Beneath this line are the data; copy exactly the part of them that opens with the line containing "(List.mem_cons_of_mem _ h')" and closes with the line containing "cases l with", and only that part.

● ● ● ● ● ● ●

-- pv_equiv track=rewrite | github.com/PaulMoritz/Secret-Sharing-in-Comparison | reset_tools.py | level_structure_to_id
-- ===== SOURCE A (Python) =====
-- def level_structure_to_id(shares):
--     people_per_level = []
--     thresholds = [0]
--     list_of_new_shareholders = []
--     for level in shares:
--         people_per_level.append(level[0])
--         thresholds.append(level[1])
--     for level_index in range(len(people_per_level)):
--         for person_number in range(people_per_level[level_index]):
--             list_of_new_shareholders.append("s_{}_{}".format(person_number + 1, thresholds[level_index]))
--     degree_of_function = thresholds[-1] - 1
--     return list_of_new_shareholders, degree_of_function
-- ===== SOURCE B (Python) =====
-- def level_structure_to_id(shares):
--     def rec(i, prev):
--         if i == len(shares):
--             return [], prev - 1
--         rest, degree = rec(i + 1, shares[i][1])
--         block = ["s_%d_%d" % (p, prev) for p in range(1, shares[i][0] + 1)]
--         return block + rest, degree
--     return rec(0, 0)
-- ===== Notes on version B (the rewrite author's own statement) =====
-- stated objective: alternative
-- what changed: Recursive decomposition that builds the id list back-to-front: each call prepends its level's block (tagged with the threshold passed in) to the recursive result and the degree is produced at the base case from the last threshold, instead of A's staged construction of people_per_level/thresholds lists followed by an index-based double loop.
import Mathlib
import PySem

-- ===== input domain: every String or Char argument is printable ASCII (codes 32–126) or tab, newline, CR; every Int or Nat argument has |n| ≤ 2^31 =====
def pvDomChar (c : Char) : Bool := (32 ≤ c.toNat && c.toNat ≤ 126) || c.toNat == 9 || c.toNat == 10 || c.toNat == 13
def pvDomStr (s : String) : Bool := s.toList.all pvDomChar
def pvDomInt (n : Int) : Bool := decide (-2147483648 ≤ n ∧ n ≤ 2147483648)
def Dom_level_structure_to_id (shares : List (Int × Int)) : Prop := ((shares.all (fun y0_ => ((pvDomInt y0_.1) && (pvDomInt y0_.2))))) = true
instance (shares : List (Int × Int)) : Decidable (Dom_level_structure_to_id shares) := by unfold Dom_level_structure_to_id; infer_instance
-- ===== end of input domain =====

-- B is a recursive back-to-front construction: each call prepends its level's id block and the
-- degree comes from the base case, instead of A's staged lists plus an index-based double loop.

-- "s_{}_{}".format(p, t) / "s_%d_%d" % (p, t)  (identical string produced by both Pythons)
def pvFmt (p t : Int) : String := "s_" ++ PySem.Int.toStr p ++ "_" ++ PySem.Int.toStr t

-- ===== PORT A =====
def level_structure_to_id (shares : List (Int × Int)) : List String × Int :=
  let people_per_level : List Int := shares.foldl (fun acc level => acc ++ [level.1]) []
  let thresholds : List Int := shares.foldl (fun acc level => acc ++ [level.2]) [0]
  let list_of_new_shareholders : List String :=
    (PySem.List.pyRange 0 (people_per_level.length : Int) 1).foldl (fun acc level_index =>
      (PySem.List.pyRange 0 (PySem.List.pyGetD people_per_level level_index 0) 1).foldl
        (fun acc2 person_number =>
          acc2 ++ [pvFmt (person_number + 1) (PySem.List.pyGetD thresholds level_index 0)]) acc) []
  let degree_of_function : Int := PySem.List.pyGetD thresholds (-1) 0 - 1
  (list_of_new_shareholders, degree_of_function)

-- ===== PORT B =====
-- rec(i, prev): recursion over the tail of shares (structural recursion replaces the index i)
def pvRec : List (Int × Int) → Int → List String × Int
  | [], prev => ([], prev - 1)
  | level :: rest, prev =>
    let r := pvRec rest level.2
    ((PySem.List.pyRange 1 (level.1 + 1) 1).map (fun p => pvFmt p prev) ++ r.1, r.2)

def level_structure_to_id_alt (shares : List (Int × Int)) : List String × Int :=
  pvRec shares 0

-- ===== PRECONDITION & SPEC =====
def Spec_level_structure_to_id (shares : List (Int × Int)) (out : List String × Int) : Prop := out = level_structure_to_id_alt shares
instance (shares : List (Int × Int)) (out : List String × Int) : Decidable (Spec_level_structure_to_id shares out) := by unfold Spec_level_structure_to_id; infer_instance

-- ===== CLAIM =====
def Claim_equal_level_structure_to_id : Prop := ∀ (shares : List (Int × Int)), Dom_level_structure_to_id shares → Spec_level_structure_to_id shares (level_structure_to_id shares)

-- ===== LEMMAS AND PROOFS =====

-- one level's block of ids as A produces it, tagged with threshold t
def pvBlock (n t : Int) : List String :=
  List.map (fun person_number => pvFmt (person_number + 1) t) (PySem.List.pyRange 0 n 1)

-- common characterisation: ids and the threshold left after the traversal
def pvGo : List (Int × Int) → Int → List String × Int
  | [], prev => ([], prev)
  | l :: rest, prev =>
    let r := pvGo rest l.2
    (pvBlock l.1 prev ++ r.1, r.2)

theorem pvGo_snd (l : List (Int × Int)) (prev : Int) :
    (pvGo l prev).2 = ((prev :: l.map Prod.snd).getLast (by simp)) := by
  induction l generalizing prev with
  | nil => simp [pvGo]
  | cons h t ih => simp [pvGo, ih h.2, List.getLast_cons]

theorem pvBlock_eq_range_one (n t : Int) :
    (PySem.List.pyRange 1 (n + 1) 1).map (fun p => pvFmt p t) = pvBlock n t := by
  simp [pvBlock, PySem.List.pyRange_one, List.map_map, Function.comp]
  intro a _
  rw [Int.add_comm]

theorem pvRec_eq_go (l : List (Int × Int)) (prev : Int) :
    pvRec l prev = ((pvGo l prev).1, (pvGo l prev).2 - 1) := by
  induction l generalizing prev with
  | nil => simp [pvRec, pvGo]
  | cons h t ih => simp [pvRec, pvGo, ih h.2, pvBlock_eq_range_one]

theorem idx_foldl (l : List (Int × Int)) (prev : Int) (acc : List String) :
    (List.range (l.map Prod.fst).length).foldl
      (fun a i => a ++ List.map (fun x => pvFmt (x + 1) ((prev :: l.map Prod.snd).getD i 0))
          (PySem.List.pyRange 0 ((l.map Prod.fst).getD i 0) 1)) acc
    = acc ++ (pvGo l prev).1 := by
  induction l generalizing prev acc with
  | nil => simp [pvGo]
  | cons h t ih =>
    simp only [List.map_cons, List.length_cons, List.range_succ_eq_map, List.foldl_cons,
      List.foldl_map, List.getD_cons_succ, List.getD_cons_zero]
    rw [ih h.2]
    simp [pvGo, pvBlock, List.append_assoc]

theorem level_structure_to_id_eq_go (shares : List (Int × Int)) :
    level_structure_to_id shares = ((pvGo shares 0).1, (pvGo shares 0).2 - 1) := by
  unfold level_structure_to_id
  simp only [PySem.List.foldl_append_singleton_eq_map, List.nil_append, List.singleton_append,
    PySem.List.pyRange_zero_nat, List.foldl_map, PySem.List.pyGetD_natCast]
  rw [idx_foldl shares 0 [], PySem.List.pyGetD_neg_one ((0:Int) :: shares.map Prod.snd) 0 (by simp)]
  simp [pvGo_snd]

-- ===== VERDICT =====
theorem level_structure_to_id_spec : Claim_equal_level_structure_to_id := by
  intro shares _
  unfold Spec_level_structure_to_id level_structure_to_id_alt
  rw [pvRec_eq_go, level_structure_to_id_eq_go]
-- pv_equiv track=rewrite | github.com/haesoo-y/Baekjoon_Online_Judge_Python | 01-09/1316.py | groupcount
-- ===== SOURCE A (Python) =====
-- def groupcount(x,c) :
--     while x != '':
--         if x[1:].find(x[0]) < 1:
--             x = x[1:]
--         else:
--             c += 0
--             break
--     else:
--         c += 1
--     return c
-- ===== SOURCE B (Python) =====
-- def groupcount(x, c):
--     # one pass: collect the first character of each run, then check uniqueness
--     ks = []
--     prev = None
--     for ch in x:
--         if ch != prev:
--             ks.append(ch)
--         prev = ch
--     return c + 1 if len(set(ks)) == len(ks) else c
-- ===== Notes on version B (the rewrite author's own statement) =====
-- stated objective: alternative
-- what changed: A repeatedly peels the first character and rescans the whole remainder with find (breaking out early on a repeat); B makes a single pass collecting the first character of each run and increments the counter iff those run representatives are duplicate-free.
import Mathlib
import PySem

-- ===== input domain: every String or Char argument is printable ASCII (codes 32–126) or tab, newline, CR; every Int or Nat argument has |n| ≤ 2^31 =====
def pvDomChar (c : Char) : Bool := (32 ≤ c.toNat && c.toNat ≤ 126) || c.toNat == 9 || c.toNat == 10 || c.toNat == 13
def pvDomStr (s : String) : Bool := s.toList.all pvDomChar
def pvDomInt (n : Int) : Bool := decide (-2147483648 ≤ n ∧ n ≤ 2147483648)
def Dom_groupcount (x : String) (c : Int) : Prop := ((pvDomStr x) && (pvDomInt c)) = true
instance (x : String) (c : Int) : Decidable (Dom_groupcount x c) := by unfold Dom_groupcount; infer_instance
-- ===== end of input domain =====

-- B replaces A's repeated peel-and-find rescans by a single pass that collects the
-- first character of each run and checks those representatives for duplicates (objective: alternative).

-- ===== PORT A =====
-- A's while loop: peel the first character while it does not reoccur strictly
-- later than position 0 of the remainder; break keeps c (c += 0), normal exit adds 1.
def groupcountGo : List Char → Int → Int
  | [], c => c + 1
  | h :: t, c => if PySem.Chars.find t [h] < 1 then groupcountGo t c else c + 0

def groupcount (x : String) (c : Int) : Int := groupcountGo x.toList c

-- ===== PORT B =====
-- Source B's loop state: (prev, ks); append ch to ks when ch != prev, then set prev = ch.
def altStep (st : Option Char × List Char) (ch : Char) : Option Char × List Char :=
  if some ch ≠ st.1 then (some ch, st.2 ++ [ch]) else (some ch, st.2)

def groupcount_alt (x : String) (c : Int) : Int :=
  let ks := (x.toList.foldl altStep (none, [])).2
  if (PySem.Set.ofList ks).length = ks.length then c + 1 else c

-- ===== PRECONDITION & SPEC =====
def Spec_groupcount (x : String) (c : Int) (out : Int) : Prop := out = groupcount_alt x c
instance (x : String) (c : Int) (out : Int) : Decidable (Spec_groupcount x c out) := by unfold Spec_groupcount; infer_instance

-- ===== CLAIM (what is proved, stated in full; the proofs are below) =====
def Claim_equal_groupcount : Prop := ∀ (x : String) (c : Int), Dom_groupcount x c → Spec_groupcount x c (groupcount x c)

-- ===== LEMMAS AND PROOFS =====

-- proof-side recursive view of B's one-pass run compression: first char of each run
def runRest : Char → List Char → List Char
  | _, [] => []
  | p, a :: t => if a = p then runRest p t else a :: runRest a t

def runHeads : List Char → List Char
  | [] => []
  | a :: t => a :: runRest a t

theorem runRest_subset (l : List Char) : ∀ (p x : Char), x ∈ runRest p l → x ∈ l := by
  induction l with
  | nil => intro p x h; simp [runRest] at h
  | cons a t ih =>
    intro p x h
    by_cases hap : a = p
    · rw [runRest, if_pos hap] at h
      exact List.mem_cons_of_mem _ (ih p x h)
    · rw [runRest, if_neg hap] at h
      rcases List.mem_cons.mp h with h | h
      · exact h ▸ List.mem_cons_self
      · exact List.mem_cons_of_mem _ (ih a x h)

theorem mem_runRest (l : List Char) : ∀ (p x : Char), x ∈ l → x = p ∨ x ∈ runRest p l := by
  induction l with
  | nil => intro p x h; simp at h
  | cons a t ih =>
    intro p x h
    by_cases hap : a = p
    · rw [runRest, if_pos hap]
      rcases List.mem_cons.mp h with h | h
      · exact Or.inl (h.trans hap)
      · exact ih p x h
    · rw [runRest, if_neg hap]
      rcases List.mem_cons.mp h with h | h
      · exact Or.inr (h ▸ List.mem_cons_self)
      · rcases ih a x h with h' | h'
        · exact Or.inr (h' ▸ List.mem_cons_self)
        · exact Or.inr (List.mem_cons_of_mem _ h')

-- B's foldl computes runRest / runHeads
theorem foldl_altStep (l : List Char) : ∀ (p : Char) (ks : List Char),
    (l.foldl altStep (some p, ks)).2 = ks ++ runRest p l := by
  induction l with
  | nil => intro p ks; simp [runRest]
  | cons a t ih =>
    intro p ks
    by_cases hap : a = p
    · have : altStep (some p, ks) a = (some a, ks) := by
        simp [altStep, hap]
      rw [List.foldl_cons, this, ih, runRest, if_pos hap, hap]
    · have : altStep (some p, ks) a = (some a, ks ++ [a]) := by
          simp [altStep, hap]
      rw [List.foldl_cons, this, ih, runRest, if_neg hap]
      simp

theorem foldl_altStep_runHeads (l : List Char) :
    (l.foldl altStep (none, [])).2 = runHeads l := by
  cases l with
  | nil => simp [runHeads]
  | cons a t =>
    have : altStep (none, []) a = (some a, [a]) := by simp [altStep]
    rw [List.foldl_cons, this, foldl_altStep, runHeads]
    simp

-- set(ks) has the same length as ks iff ks has no duplicates
theorem ofList_length_eq_iff (xs : List Char) :
    (PySem.Set.ofList xs).length = xs.length ↔ xs.Nodup := by
  constructor
  · intro h
    by_contra hnd
    -- show the strict inequality (ofList xs).length < xs.length
    have key : ∀ (l : List Char), ¬ l.Nodup → (PySem.Set.ofList l).length < l.length := by
      intro l
      induction l with
      | nil => intro h; exact absurd List.nodup_nil h
      | cons x t ih =>
        intro hnd2
        rw [PySem.Set.ofList_cons]
        have hle : ((PySem.Set.ofList t).discard x).length ≤ (PySem.Set.ofList t).length := by
          simpa [PySem.Set.discard] using List.length_filter_le (fun y => !y == x) (PySem.Set.ofList t)
        by_cases hx : x ∈ t
        · have hx' : x ∈ PySem.Set.ofList t := (PySem.Set.mem_ofList t x).mpr hx
          have hlt : ((PySem.Set.ofList t).discard x).length < (PySem.Set.ofList t).length := by
            simp only [PySem.Set.discard]
            apply List.length_filter_lt_length_iff_exists.mpr
            exact ⟨x, hx', by simp⟩
          have := PySem.Set.length_ofList_le (xs := t)
          simp only [List.length_cons]
          omega
        · have hndt : ¬ t.Nodup := by
            intro hn
            exact hnd2 (List.nodup_cons.mpr ⟨hx, hn⟩)
          have := ih hndt
          simp only [List.length_cons]
          omega
    have := key xs hnd
    omega
  · intro h
    rw [PySem.Set.ofList_eq_self_of_nodup xs h]

theorem singleton_infix_iff (a : Char) (l : List Char) : [a] <:+: l ↔ a ∈ l := by
  constructor
  · intro h; exact h.mem List.mem_cons_self
  · intro h
    rcases List.append_of_mem h with ⟨s, t, rfl⟩
    exact ⟨s, t, by simp⟩

-- the core equivalence: A's peel loop decides Nodup of the run heads
theorem groupcountGo_eq (l : List Char) (c : Int) :
    groupcountGo l c = if (runHeads l).Nodup then c + 1 else c := by
  induction l with
  | nil => simp [groupcountGo, runHeads]
  | cons h t ih =>
    have hstep : groupcountGo (h :: t) c =
        if PySem.Chars.find t [h] < 1 then groupcountGo t c else c + 0 := rfl
    cases t with
    | nil =>
      have heq : PySem.Chars.find ([] : List Char) [h] = -1 := by
        rw [PySem.Chars.find_eq_neg_one_iff, singleton_infix_iff]; simp
      have hcond : PySem.Chars.find ([] : List Char) [h] < 1 := by omega
      rw [hstep, if_pos hcond]
      simp [groupcountGo, runHeads, runRest]
    | cons b t' =>
      by_cases hhb : h = b
      · -- next char equal: find = 0, peel; run heads unchanged
        subst hhb
        have hpre : [h] <+: (h :: t') := ⟨t', rfl⟩
        have hcond : PySem.Chars.find (h :: t') [h] < 1 := by
          by_contra hge
          rw [not_lt] at hge
          have hnn : 0 ≤ PySem.Chars.find (h :: t') [h] := by omega
          have hspec := (PySem.Chars.find_spec hnn).2
          have h0lt : (0:Nat) < (PySem.Chars.find (h :: t') [h]).toNat := by omega
          exact hspec 0 h0lt (by simp only [List.drop_zero]; exact hpre)
        have hA : runHeads (h :: h :: t') = runHeads (h :: t') := by
          simp [runHeads, runRest]
        rw [hstep, if_pos hcond, ih, hA]
      · have hA : runHeads (h :: b :: t') = h :: runHeads (b :: t') := by
          have hbh : ¬ b = h := fun he => hhb he.symm
          rw [runHeads, runRest, if_neg hbh, runHeads]
        by_cases hmem : h ∈ (b :: t')
        · -- reoccurs later, not adjacent: find >= 1, break with c
          have hne : PySem.Chars.find (b :: t') [h] ≠ -1 := by
            rw [PySem.Chars.find_ne_neg_one_iff, singleton_infix_iff]
            exact hmem
          have hnn : -1 ≤ PySem.Chars.find (b :: t') [h] := PySem.Chars.neg_one_le_find _ _
          have h0 : 0 ≤ PySem.Chars.find (b :: t') [h] := by omega
          have hnz : PySem.Chars.find (b :: t') [h] ≠ 0 := by
            intro h0'
            have hp := (PySem.Chars.find_spec h0).1
            rw [h0'] at hp
            simp only [Int.toNat_zero, List.drop_zero] at hp
            rcases hp with ⟨u, hu⟩
            apply hhb
            have : h :: u = b :: t' := by simpa using hu
            exact (List.cons_eq_cons.mp this).1
          have hcond : ¬ PySem.Chars.find (b :: t') [h] < 1 := by omega
          have ht' : h ∈ t' := by
            rcases List.mem_cons.mp hmem with h' | h'
            · exact absurd h' hhb
            · exact h'
          have hmemh : h ∈ runHeads (b :: t') := by
            rw [runHeads]
            rcases mem_runRest t' b h ht' with h' | h'
            · exact absurd h' hhb
            · exact List.mem_cons_of_mem _ h'
          have hnd : ¬ (runHeads (h :: b :: t')).Nodup := by
            rw [hA]
            intro hn
            exact (List.nodup_cons.mp hn).1 hmemh
          rw [hstep, if_neg hcond, if_neg hnd]
          omega
        · -- does not reoccur at all: find = -1, peel; new head is fresh
          have heq : PySem.Chars.find (b :: t') [h] = -1 := by
            rw [PySem.Chars.find_eq_neg_one_iff, singleton_infix_iff]
            exact hmem
          have hcond : PySem.Chars.find (b :: t') [h] < 1 := by omega
          have hnotin : h ∉ runHeads (b :: t') := by
            intro hc
            rw [runHeads] at hc
            rcases List.mem_cons.mp hc with h' | h'
            · exact hhb h'
            · exact hmem (List.mem_cons_of_mem _ (runRest_subset t' b h h'))
          rw [hstep, if_pos hcond, ih, hA]
          by_cases hn : (runHeads (b :: t')).Nodup
          · rw [if_pos hn, if_pos (List.nodup_cons.mpr ⟨hnotin, hn⟩)]
          · rw [if_neg hn, if_neg (fun hc => hn (List.nodup_cons.mp hc).2)]

-- ===== VERDICT (by name: the statement is the Claim_ definition above) =====
theorem groupcount_spec : Claim_equal_groupcount := by
  intro x c _
  unfold Spec_groupcount groupcount groupcount_alt
  rw [groupcountGo_eq]
  simp only [foldl_altStep_runHeads]
  by_cases hn : (runHeads x.toList).Nodup
  · rw [if_pos hn]
    exact (if_pos ((ofList_length_eq_iff _).mpr hn)).symm
  · rw [if_neg hn]
    exact (if_neg (fun hc => hn ((ofList_length_eq_iff _).mp hc))).symm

● ● ● ● ● ● ●

* _OUTPUT BELOW_:
        · exact Or.inr (List.mem_cons_of_mem _ h')

-- B's foldl computes runRest / runHeads
theorem foldl_altStep (l : List Char) : ∀ (p : Char) (ks : List Char),
    (l.foldl altStep (some p, ks)).2 = ks ++ runRest p l := by
  induction l with
  | nil => intro p ks; simp [runRest]
  | cons a t ih =>
    intro p ks
    by_cases hap : a = p
    · have : altStep (some p, ks) a = (some a, ks) := by
        simp [altStep, hap]
      rw [List.foldl_cons, this, ih, runRest, if_pos hap, hap]
    · have : altStep (some p, ks) a = (some a, ks ++ [a]) := by
          simp [altStep, hap]
      rw [List.foldl_cons, this, ih, runRest, if_neg hap]
      simp

theorem foldl_altStep_runHeads (l : List Char) :
    (l.foldl altStep (none, [])).2 = runHeads l := by
  cases l with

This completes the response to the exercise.